Isaacman D J, Zhang Y, Reynolds E A, Ehrlich G D
Division of General Academic Pediatrics, Department of Pediatrics, University of Pittsburgh School of Medicine, Pittsburgh, PA, USA.
Pediatrics. 1998 May;101(5):813-6. doi: 10.1542/peds.101.5.813.
To evaluate the utility of a polymerase chain reaction (PCR)-based assay for identifying pneumococcal DNA in the blood of pediatric patients with suspected bacteremia.
Children evaluated at the Children's Hospital of Pittsburgh who were having blood drawn for culture had an additional 2 to 3 mL of blood (from the same sampling) obtained and placed in a sodium citrate tube for PCR processing (study group). The control group for this study consisted of children having blood drawn for biochemical analysis who were afebrile, well-appearing, and had no recent illnesses. Specimens were frozen at -70 degrees C and then batch-processed for PCR-based analyses with the JM201/202-204 primer/probe set.
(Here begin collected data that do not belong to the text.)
-- pv_equiv track=rewrite | github.com/thisismygitrepo/machineconfig | .github/skills/make-github-installer-config/scripts/build_installer_config.py | infer_best_pattern
-- ===== SOURCE A (Python) =====
-- from collections import Counter
--
-- def infer_best_pattern(candidates: list[str], os_name: str) -> str | None:
--     if len(candidates) == 0:
--         return None
--     counts: Counter[str] = Counter(candidates)
--     ranked: list[tuple[str, int]] = sorted(counts.items(), key=lambda row: row[1], reverse=True)
--
--     if os_name == "linux":
--         musl_first: list[tuple[str, int]] = [item for item in ranked if "musl" in item[0].lower()]
--         if len(musl_first) > 0:
--             return musl_first[0][0]
--     return ranked[0][0]
-- ===== SOURCE B (Python) =====
-- from collections import Counter
--
--
-- def infer_best_pattern(candidates: list[str], os_name: str) -> str | None:
--     if not candidates:
--         return None
--     counts = Counter(candidates)
--     if os_name == "linux":
--         musl_keys = [k for k in counts if "musl" in k.lower()]
--         if musl_keys:
--             return max(musl_keys, key=lambda k: counts[k])
--     return max(counts, key=lambda k: counts[k])
-- ===== Notes on version B (the rewrite author's own statement) =====
-- stated objective: simpler
-- what changed: Replaces the full descending sort of the count table (and the list comprehension over the ranked pairs) by single linear max() scans over the Counter keys, relying on max() returning the first key attaining the maximum in Counter insertion order, which equals the head of the stable descending sort.
import Mathlib
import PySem

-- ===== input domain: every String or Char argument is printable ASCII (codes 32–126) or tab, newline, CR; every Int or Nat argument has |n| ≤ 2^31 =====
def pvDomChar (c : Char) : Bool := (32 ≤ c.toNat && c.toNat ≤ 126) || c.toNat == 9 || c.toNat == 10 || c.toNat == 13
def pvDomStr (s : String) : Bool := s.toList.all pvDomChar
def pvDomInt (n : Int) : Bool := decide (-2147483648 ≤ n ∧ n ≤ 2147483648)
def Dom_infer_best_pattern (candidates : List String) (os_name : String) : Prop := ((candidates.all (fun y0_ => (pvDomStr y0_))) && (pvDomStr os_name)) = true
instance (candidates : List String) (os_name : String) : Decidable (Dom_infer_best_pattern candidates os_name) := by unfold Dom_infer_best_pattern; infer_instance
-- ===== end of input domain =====

-- B replaces A's full descending sort of the count table by linear first-max scans
-- over the Counter keys (objective: simpler; return value only, no mutation involved).

-- ===== PORT A =====
def infer_best_pattern (candidates : List String) (os_name : String) : Option String :=
  if candidates.length = 0 then none
  else
    let counts : PySem.Dict String Int := PySem.Dict.counter candidates
    let ranked : List (String × Int) := PySem.List.sorted counts.items (fun row => row.2) true
    if os_name == "linux" then
      let musl_first : List (String × Int) :=
        ranked.filter (fun item => PySem.Str.isIn "musl" (PySem.Str.lower item.1))
      if musl_first.length > 0 then (PySem.List.pyGet? musl_first 0).map Prod.fst
      else (PySem.List.pyGet? ranked 0).map Prod.fst
    else (PySem.List.pyGet? ranked 0).map Prod.fst

-- ===== PORT B =====
def infer_best_pattern_alt (candidates : List String) (os_name : String) : Option String :=
  if candidates = [] then none
  else
    let counts : PySem.Dict String Int := PySem.Dict.counter candidates
    if os_name == "linux" then
      let musl_keys : List String :=
        counts.keys.filter (fun k => PySem.Str.isIn "musl" (PySem.Str.lower k))
      if musl_keys ≠ [] then PySem.List.max? musl_keys (fun k => counts.getD k 0)
      else PySem.List.max? counts.keys (fun k => counts.getD k 0)
    else PySem.List.max? counts.keys (fun k => counts.getD k 0)

-- ===== PRECONDITION & SPEC =====
def Spec_infer_best_pattern (candidates : List String) (os_name : String) (out : Option String) : Prop := out = infer_best_pattern_alt candidates os_name
instance (candidates : List String) (os_name : String) (out : Option String) : Decidable (Spec_infer_best_pattern candidates os_name out) := by unfold Spec_infer_best_pattern; infer_instance

-- ===== CLAIM (what is proved, stated in full; the proofs are below) =====
def Claim_equal_infer_best_pattern : Prop := ∀ (candidates : List String) (os_name : String), Dom_infer_best_pattern candidates os_name → Spec_infer_best_pattern candidates os_name (infer_best_pattern candidates os_name)

-- ===== LEMMAS AND PROOFS =====

theorem pyGet?_zero_eq_head? {α : Type} (l : List α) :
    PySem.List.pyGet? l 0 = l.head? := by
  cases l <;> simp [PySem.List.pyGet?, PySem.List.pyIdx?]

-- appending one element to the input of the stable sort is one insertBy into the output
theorem sorted_rev_append_singleton {α κ : Type} [LT κ] [DecidableLT κ]
    (l : List α) (x : α) (key : α → κ) :
    PySem.List.sorted (l ++ [x]) key true =
      PySem.List.insertBy (fun a b => decide (key b < key a)) x (PySem.List.sorted l key true) := by
  simp [PySem.List.sorted, List.foldl_append]

-- filtering the result of insertBy into a descending-sorted list
theorem filter_insertBy_rev {α κ : Type} [LinearOrder κ]
    (key : α → κ) (p : α → Bool) (x : α) :
    ∀ (acc : List α), acc.Pairwise (fun a b => key b ≤ key a) →
      (PySem.List.insertBy (fun a b => decide (key b < key a)) x acc).filter p =
        if p x then PySem.List.insertBy (fun a b => decide (key b < key a)) x (acc.filter p)
        else acc.filter p := by
  intro acc
  induction acc with
  | nil => intro _; by_cases h : p x <;> simp [PySem.List.insertBy, h]
  | cons y ys ih =>
    intro hpw
    obtain ⟨hall, hpw'⟩ := List.pairwise_cons.mp hpw
    by_cases hb : key y < key x
    · have h1 : PySem.List.insertBy (fun a b => decide (key b < key a)) x (y :: ys) =
          x :: y :: ys := by
        simp [PySem.List.insertBy, hb]
      rw [h1]
      by_cases hp : p x
      · rw [if_pos hp, List.filter_cons, if_pos hp]
        symm
        cases hf : (y :: ys).filter p with
        | nil => simp [PySem.List.insertBy]
        | cons z zs =>
          have hz : z ∈ (y :: ys).filter p := by rw [hf]; exact List.mem_cons_self
          have hzy : key z ≤ key y := by
            rcases List.mem_cons.mp (List.mem_of_mem_filter hz) with h | h
            · exact h ▸ le_refl _
            · exact hall z h
          simp [PySem.List.insertBy, lt_of_le_of_lt hzy hb]
      · rw [if_neg hp, List.filter_cons, if_neg (by simpa using hp)]
    · have hstep : PySem.List.insertBy (fun a b => decide (key b < key a)) x (y :: ys) =
          y :: PySem.List.insertBy (fun a b => decide (key b < key a)) x ys := by
        simp [PySem.List.insertBy, hb]
      rw [hstep]
      simp only [List.filter_cons, ih hpw']
      by_cases hp : p x <;> by_cases hy : p y <;>
        simp [hp, hy, PySem.List.insertBy, hb]

-- filter commutes with the stable descending sort
theorem filter_sorted_rev {α κ : Type} [LinearOrder κ] (l : List α) (key : α → κ) (p : α → Bool) :
    (PySem.List.sorted l key true).filter p = PySem.List.sorted (l.filter p) key true := by
  induction l using List.reverseRecOn with
  | nil => simp [PySem.List.sorted]
  | append_singleton l x ih =>
    rw [sorted_rev_append_singleton,
      filter_insertBy_rev key p x _ (PySem.List.sorted_pairwise_rev l key),
      ih, List.filter_append]
    by_cases hp : p x
    · rw [if_pos hp]; simp [hp, sorted_rev_append_singleton]
    · rw [if_neg hp]; simp [hp]

-- the head of the stable descending sort is the first maximum of the list
theorem head?_sorted_rev {α κ : Type} [LinearOrder κ] (l : List α) (key : α → κ) :
    (PySem.List.sorted l key true).head? = PySem.List.max? l key := by
  induction l using List.reverseRecOn with
  | nil => simp [PySem.List.sorted, PySem.List.max?]
  | append_singleton l x ih =>
    rw [sorted_rev_append_singleton]
    have hmax : PySem.List.max? (l ++ [x]) key =
        match PySem.List.max? l key with
        | none => some x
        | some m => if key m < key x then some x else some m := by
      simp only [PySem.List.max?, List.foldl_append, List.foldl_cons, List.foldl_nil]
      rfl
    rw [hmax, ← ih]
    cases hs : PySem.List.sorted l key true with
    | nil => simp [PySem.List.insertBy]
    | cons m t =>
      by_cases hb : key m < key x
      · simp [PySem.List.insertBy, hb]
      · simp [PySem.List.insertBy, hb]

-- the first maximum of a mapped list
theorem max?_map {α β κ : Type} [LinearOrder κ] (l : List α) (f : α → β) (key : β → κ) :
    PySem.List.max? (l.map f) key = (PySem.List.max? l (fun x => key (f x))).map f := by
  simp only [PySem.List.max?, List.foldl_map]
  have : ∀ (acc : Option α),
      l.foldl (fun acc x => match acc with
        | none => some (f x)
        | some m => if key m < key (f x) then some (f x) else some m) (acc.map f) =
      (l.foldl (fun acc x => match acc with
        | none => some x
        | some m => if key (f m) < key (f x) then some x else some m) acc).map f := by
    induction l with
    | nil => intro acc; rfl
    | cons y ys ih =>
      intro acc
      cases acc with
      | none => simpa using ih (some y)
      | some m =>
        by_cases h : key (f m) < key (f y)
        · simp only [List.foldl_cons, Option.map_some, h]
          simpa using ih (some y)
        · simp only [List.foldl_cons, Option.map_some, h]
          simpa using ih (some m)
  simpa using this none

-- ===== VERDICT (by name: the statement is the Claim_ definition above) =====
theorem infer_best_pattern_spec : Claim_equal_infer_best_pattern := by
  intro candidates os_name _
  unfold Spec_infer_best_pattern infer_best_pattern infer_best_pattern_alt
  by_cases hnil : candidates = []
  · simp [hnil]
  · have hlen : ¬ candidates.length = 0 := by simp [hnil]
    rw [if_neg hlen]; rw [if_neg hnil]
    simp only [PySem.Dict.items_counter, PySem.Dict.keys_counter]
    set keys := PySem.Set.ofList candidates with hkeys
    set p : String → Bool := fun k => PySem.Str.isIn "musl" (PySem.Str.lower k) with hp
    set cnt : String → Int := fun k => (candidates.count k : Int) with hcnt
    have hgetD : (fun k => (PySem.Dict.counter candidates).getD k 0) = cnt := by
      funext k; simp [hcnt, PySem.Dict.getD_counter]
    -- main scan: head of the sorted items equals the first-max key
    have hmain : (PySem.List.pyGet? (PySem.List.sorted (keys.map fun k => (k, cnt k))
          (fun row => row.2) true) 0).map Prod.fst = PySem.List.max? keys cnt := by
      rw [pyGet?_zero_eq_head?, head?_sorted_rev, max?_map]
      cases PySem.List.max? keys (fun x => (fun (row : String × Int) => row.2) ((fun k => (k, cnt k)) x)) <;> simp
    -- musl scan
    have hfilter : (keys.map fun k => (k, cnt k)).filter (fun item => p item.1)
        = (keys.filter p).map fun k => (k, cnt k) := by
      rw [List.filter_map]; rfl
    have hmusl : (PySem.List.pyGet? ((PySem.List.sorted (keys.map fun k => (k, cnt k))
          (fun row => row.2) true).filter (fun item => p item.1)) 0).map Prod.fst
        = PySem.List.max? (keys.filter p) cnt := by
      rw [pyGet?_zero_eq_head?, filter_sorted_rev, hfilter, head?_sorted_rev, max?_map]
      cases PySem.List.max? (keys.filter p) (fun x => (fun (row : String × Int) => row.2) ((fun k => (k, cnt k)) x)) <;> simp
    have hlenfilter : ((PySem.List.sorted (keys.map fun k => (k, cnt k))
          (fun row => row.2) true).filter (fun item => p item.1)).length
        = (keys.filter p).length := by
      rw [filter_sorted_rev, hfilter, PySem.List.length_sorted, List.length_map]
    by_cases hos : os_name == "linux"
    · rw [if_pos hos, if_pos hos]
      by_cases hm : (keys.filter p) = []
      · rw [if_neg (by rw [hlenfilter, hm]; simp), if_neg (not_not_intro hm), hgetD, hmain]
      · rw [if_pos (by rw [hlenfilter]; exact List.length_pos_iff.mpr hm),
          if_pos hm, hgetD, hmusl]
    · rw [if_neg hos, if_neg hos, hgetD, hmain]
Amplified products were detected after liquid hybridization format wherein a 32P end-labeled probe was annealed to the amplified DNA and visualized by autoradiographic analysis after gel retardation.
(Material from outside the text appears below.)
theorem get_couple_tight : Claim_exact_get_couple := by
  intro s _ hD
  exact main_ne s hD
Four hundred eighty study group patients and 103 controls had specimens tested by both PCR and blood culture. Twenty-six (5%) patients had a positive blood culture for a pathogenic organism (21 of which were Streptococcus pneumoniae). Twelve (57%) of the 21 patients with blood cultures positive for S pneumoniae also were positive by PCR. In addition, 206 study group patients and 16 controls with negative blood cultures had positive PCR results. A greater proportion of study group patients were PCR-positive/culture-negative than were controls (206/459 vs 16/103).
Although this assay currently lacks adequate sensitivity and specificity for clinical use, the high frequency of PCR-positive cases in patients with suspected bacteremia may indicate a greater role for S pneumoniae than had previously been appreciated. Further refinement of this assay as well as the development of a rapid PCR-based assay appears warranted.
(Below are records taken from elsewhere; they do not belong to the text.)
lemma liveG_row_length (M : List (List Int)) (r : Nat) (hr : r < M.length)
    (hge : ∀ row ∈ M, pvW M ≤ row.length) :
    ((liveG M).getD r []).length = pvW M := by
  rw [liveG_row M r hr, List.length_map, List.length_take]
  have : pvW M ≤ (M.getD r []).length := by
    rw [List.getD_eq_getElem _ _ hr]; exact hge _ (List.getElem_mem _)
  omega

lemma liveG_row_getD (M : List (List Int)) (r c : Nat) (hr : r < M.length) (hc : c < pvW M)
    (hge : ∀ row ∈ M, pvW M ≤ row.length) :
    ((liveG M).getD r []).getD c 0 = if pvN M r c = 1 then 1 else 0 := by
  have hlen : pvW M ≤ (M.getD r []).length := by
    rw [List.getD_eq_getElem _ _ hr]; exact hge _ (List.getElem_mem _)
  rw [liveG_row M r hr,
    pv_getD_map _ _ c (by rw [List.length_take]; omega) 0 0]
  have htake : ((M.getD r []).take (pvW M)).getD c 0 = (M.getD r []).getD c 0 := by
    rw [List.getD_eq_getElem _ _ (by rw [List.length_take]; omega),
      List.getD_eq_getElem _ _ (by omega : c < (M.getD r []).length)]
    simp only [List.getElem_take]
  rw [htake]
  rfl

lemma pvS_getD (M : List (List Int)) (hge : ∀ row ∈ M, pvW M ≤ row.length)
    (df dc : Int) (hdf : df = -1 ∨ df = 0 ∨ df = 1) (hdc : dc = -1 ∨ dc = 0 ∨ dc = 1)
    (f c : Nat) (hf : f < M.length) (hc : c < pvW M) :
    ((pvS M df dc).getD f []).getD c 0 =
      if pvN M (pvRI df f M.length) (pvRI dc c (pvW M)) = 1 then 1 else 0 := by
  have hlg : (liveG M).length = M.length := liveG_length M
  have hrl : pvRI df f M.length < M.length := pvRI_lt df f M.length hf
  have step1 : (pvS M df dc).getD f [] =
      rotacion ((rotacion (liveG M) df).getD f []) dc := by
    rw [pvS, pv_getD_map _ _ f (by rw [rot_length _ _ hdf, hlg]; exact hf) [] []]
  rw [step1, rot_getD (liveG M) df hdf f (by rw [hlg]; exact hf) [], hlg]
  rw [rot_getD _ dc hdc c (by rw [liveG_row_length M _ hrl hge]; exact hc) 0,
    liveG_row_length M _ hrl hge]
  exact liveG_row_getD M _ _ hrl (pvRI_lt dc c (pvW M) hc) hge

lemma pvS_shape (M : List (List Int)) (hge : ∀ row ∈ M, pvW M ≤ row.length)
    (df dc : Int) (hdf : df = -1 ∨ df = 0 ∨ df = 1) (hdc : dc = -1 ∨ dc = 0 ∨ dc = 1) :
    pvShape (pvS M df dc) M.length (pvW M) := by
  constructor
  · rw [pvS, List.length_map, rot_length _ _ hdf, liveG_length]
  · intro f hf
    have hlg := liveG_length M
    have hrl : pvRI df f M.length < M.length := pvRI_lt df f M.length hf
    have step1 : (pvS M df dc).getD f [] =
        rotacion ((rotacion (liveG M) df).getD f []) dc := by
      rw [pvS, pv_getD_map _ _ f (by rw [rot_length _ _ hdf, hlg]; exact hf) [] []]
    rw [step1, rot_getD (liveG M) df hdf f (by rw [hlg]; exact hf) [], hlg,
      rot_length _ _ hdc]
    exact liveG_row_length M _ hrl hge

lemma pvAdd_row {a b : List (List Int)} {h w : Nat}
    (ha : pvShape a h w) (hb : pvShape b h w) (f : Nat) (hf : f < h) :
    (pvAdd a b).getD f [] = List.zipWith (· + ·) (a.getD f []) (b.getD f []) := by
  obtain ⟨ha1, ha2⟩ := ha
  obtain ⟨hb1, hb2⟩ := hb
  rw [pvAdd, List.getD_eq_getElem _ _ (by rw [List.length_zipWith, ha1, hb1, Nat.min_self]; exact hf),
    List.getElem_zipWith, List.getD_eq_getElem a [] (by omega), List.getD_eq_getElem b [] (by omega)]

lemma pvAdd_shape {a b : List (List Int)} {h w : Nat}
    (ha : pvShape a h w) (hb : pvShape b h w) : pvShape (pvAdd a b) h w := by
  refine ⟨by rw [pvAdd, List.length_zipWith, ha.1, hb.1, Nat.min_self], ?_⟩
  intro f hf
  rw [pvAdd_row ha hb f hf, List.length_zipWith, ha.2 f hf, hb.2 f hf, Nat.min_self]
评估基于聚合酶链反应(PCR)的检测方法在识别疑似菌血症儿科患者血液中肺炎球菌DNA的效用。
在匹兹堡儿童医院接受评估且正在抽血进行培养的儿童,从同一采样中额外采集2至3毫升血液,并置于柠檬酸钠管中用于PCR处理(研究组)。本研究的对照组由正在抽血进行生化分析、无发热、状态良好且近期无疾病的儿童组成。样本在-70℃下冷冻,然后使用JM201/202 - 204引物/探针组进行批量PCR分析。在液体杂交形式后检测扩增产物,其中将32P末端标记的探针与扩增的DNA退火,并在凝胶阻滞后通过放射自显影分析进行可视化。
480名研究组患者和103名对照的样本同时进行了PCR和血培养检测。26名(5%)患者的血培养中检测到致病微生物阳性(其中21例为肺炎链球菌)。21例血培养肺炎链球菌阳性的患者中有12例(57%)PCR检测也呈阳性。此外,206名研究组患者和16名血培养阴性的对照PCR结果呈阳性。研究组患者中PCR阳性/培养阴性的比例高于对照组(206/459对16/103)。
尽管该检测方法目前缺乏足够的敏感性和特异性用于临床应用,但疑似菌血症患者中PCR阳性病例的高频率可能表明肺炎链球菌的作用比之前认识到的更大。对该检测方法的进一步优化以及开发基于PCR的快速检测方法似乎是必要的。